*** Data ***

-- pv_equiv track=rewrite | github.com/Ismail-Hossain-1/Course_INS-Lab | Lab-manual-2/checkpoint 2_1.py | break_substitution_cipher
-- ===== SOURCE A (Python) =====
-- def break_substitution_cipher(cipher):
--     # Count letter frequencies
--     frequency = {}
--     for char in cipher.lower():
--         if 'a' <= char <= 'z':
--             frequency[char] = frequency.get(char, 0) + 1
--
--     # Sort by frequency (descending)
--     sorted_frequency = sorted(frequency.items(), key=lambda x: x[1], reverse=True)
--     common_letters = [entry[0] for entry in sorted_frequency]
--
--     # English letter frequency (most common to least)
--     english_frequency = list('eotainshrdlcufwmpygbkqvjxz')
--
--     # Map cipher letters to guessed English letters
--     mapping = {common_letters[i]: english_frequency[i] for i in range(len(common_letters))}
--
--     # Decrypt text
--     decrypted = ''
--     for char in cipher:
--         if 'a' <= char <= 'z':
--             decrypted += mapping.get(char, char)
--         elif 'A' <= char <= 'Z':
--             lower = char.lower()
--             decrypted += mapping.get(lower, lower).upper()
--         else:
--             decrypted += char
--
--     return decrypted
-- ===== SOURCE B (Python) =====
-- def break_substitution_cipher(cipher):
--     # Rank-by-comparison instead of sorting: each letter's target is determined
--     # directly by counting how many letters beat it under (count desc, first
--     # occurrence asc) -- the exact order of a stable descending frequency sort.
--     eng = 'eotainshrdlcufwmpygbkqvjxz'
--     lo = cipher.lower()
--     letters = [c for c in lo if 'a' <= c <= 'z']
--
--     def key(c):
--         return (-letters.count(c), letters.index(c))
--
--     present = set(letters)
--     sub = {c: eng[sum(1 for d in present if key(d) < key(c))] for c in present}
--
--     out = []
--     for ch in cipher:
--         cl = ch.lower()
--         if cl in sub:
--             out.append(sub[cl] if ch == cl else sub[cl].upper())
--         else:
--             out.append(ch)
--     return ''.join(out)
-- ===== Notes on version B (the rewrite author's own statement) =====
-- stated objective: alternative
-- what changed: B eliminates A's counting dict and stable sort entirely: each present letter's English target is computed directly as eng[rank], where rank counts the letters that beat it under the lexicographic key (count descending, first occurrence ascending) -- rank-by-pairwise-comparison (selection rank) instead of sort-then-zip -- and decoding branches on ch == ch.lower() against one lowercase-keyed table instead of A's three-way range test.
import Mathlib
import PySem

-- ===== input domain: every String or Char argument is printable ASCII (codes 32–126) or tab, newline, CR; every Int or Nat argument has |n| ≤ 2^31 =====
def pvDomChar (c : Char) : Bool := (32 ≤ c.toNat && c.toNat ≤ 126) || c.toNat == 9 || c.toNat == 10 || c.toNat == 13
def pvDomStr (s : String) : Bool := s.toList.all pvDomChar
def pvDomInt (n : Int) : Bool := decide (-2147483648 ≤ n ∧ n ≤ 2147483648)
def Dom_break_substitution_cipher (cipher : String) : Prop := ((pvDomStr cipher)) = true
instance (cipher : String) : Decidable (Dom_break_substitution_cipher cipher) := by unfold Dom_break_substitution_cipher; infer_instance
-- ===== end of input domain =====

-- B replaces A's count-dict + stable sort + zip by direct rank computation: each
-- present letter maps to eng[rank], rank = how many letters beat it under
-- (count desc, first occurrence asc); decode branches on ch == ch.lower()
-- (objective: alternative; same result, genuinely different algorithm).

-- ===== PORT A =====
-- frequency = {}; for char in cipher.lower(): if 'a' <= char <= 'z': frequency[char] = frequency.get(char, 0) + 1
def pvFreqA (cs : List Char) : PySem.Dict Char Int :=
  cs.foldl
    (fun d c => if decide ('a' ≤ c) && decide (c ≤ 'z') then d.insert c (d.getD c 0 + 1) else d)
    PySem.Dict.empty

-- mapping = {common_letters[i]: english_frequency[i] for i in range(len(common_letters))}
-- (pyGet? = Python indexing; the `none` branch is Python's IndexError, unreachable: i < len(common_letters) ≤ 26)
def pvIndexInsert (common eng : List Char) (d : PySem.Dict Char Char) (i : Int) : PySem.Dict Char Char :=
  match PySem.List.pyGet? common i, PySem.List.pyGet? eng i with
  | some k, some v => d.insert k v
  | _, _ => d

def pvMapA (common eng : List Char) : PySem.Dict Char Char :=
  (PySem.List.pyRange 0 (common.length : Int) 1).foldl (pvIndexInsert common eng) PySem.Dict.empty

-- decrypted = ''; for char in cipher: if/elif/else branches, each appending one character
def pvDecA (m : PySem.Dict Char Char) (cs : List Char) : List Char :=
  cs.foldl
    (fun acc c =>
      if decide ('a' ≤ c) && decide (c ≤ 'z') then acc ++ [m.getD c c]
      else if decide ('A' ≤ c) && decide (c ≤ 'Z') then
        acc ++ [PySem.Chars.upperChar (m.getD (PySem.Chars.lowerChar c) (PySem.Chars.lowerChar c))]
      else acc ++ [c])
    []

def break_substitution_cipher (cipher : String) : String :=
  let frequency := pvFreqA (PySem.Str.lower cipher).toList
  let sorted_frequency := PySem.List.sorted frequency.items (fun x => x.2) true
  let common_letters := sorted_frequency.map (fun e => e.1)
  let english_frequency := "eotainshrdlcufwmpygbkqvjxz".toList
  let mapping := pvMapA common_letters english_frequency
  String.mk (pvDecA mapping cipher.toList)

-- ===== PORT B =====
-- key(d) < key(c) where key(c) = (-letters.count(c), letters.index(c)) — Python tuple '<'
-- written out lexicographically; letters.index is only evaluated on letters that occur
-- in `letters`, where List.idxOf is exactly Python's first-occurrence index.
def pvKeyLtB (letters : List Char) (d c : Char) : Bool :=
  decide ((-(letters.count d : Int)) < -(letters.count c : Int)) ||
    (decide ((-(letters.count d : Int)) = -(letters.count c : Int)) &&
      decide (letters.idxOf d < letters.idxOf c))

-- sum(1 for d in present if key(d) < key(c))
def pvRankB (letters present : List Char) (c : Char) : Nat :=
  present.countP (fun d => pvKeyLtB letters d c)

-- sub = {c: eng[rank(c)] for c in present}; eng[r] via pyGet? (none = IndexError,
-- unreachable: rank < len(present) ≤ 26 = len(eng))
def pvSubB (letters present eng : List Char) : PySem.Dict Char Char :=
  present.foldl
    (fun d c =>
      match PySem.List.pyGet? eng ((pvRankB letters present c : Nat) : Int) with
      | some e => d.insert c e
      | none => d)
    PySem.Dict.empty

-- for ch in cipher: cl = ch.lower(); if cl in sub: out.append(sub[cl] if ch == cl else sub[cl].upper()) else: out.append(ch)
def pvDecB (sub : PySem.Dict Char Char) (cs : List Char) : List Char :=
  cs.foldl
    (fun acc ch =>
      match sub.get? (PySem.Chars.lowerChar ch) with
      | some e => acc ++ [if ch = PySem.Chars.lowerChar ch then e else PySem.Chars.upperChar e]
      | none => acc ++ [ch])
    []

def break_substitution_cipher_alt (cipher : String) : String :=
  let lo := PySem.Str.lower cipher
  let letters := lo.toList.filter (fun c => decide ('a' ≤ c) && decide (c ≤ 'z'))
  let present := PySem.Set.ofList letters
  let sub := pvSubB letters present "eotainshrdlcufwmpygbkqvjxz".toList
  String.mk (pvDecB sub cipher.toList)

*** End of Data ***

[Instructions to follow]
Retype exactly, and only, the lines above from the one where "-- ===== Notes" occurs up to and including the one where "-- stated objective: alternative" occurs.

[Written reply]
-- ===== Notes on version B (the rewrite author's own statement) =====
-- stated objective: alternative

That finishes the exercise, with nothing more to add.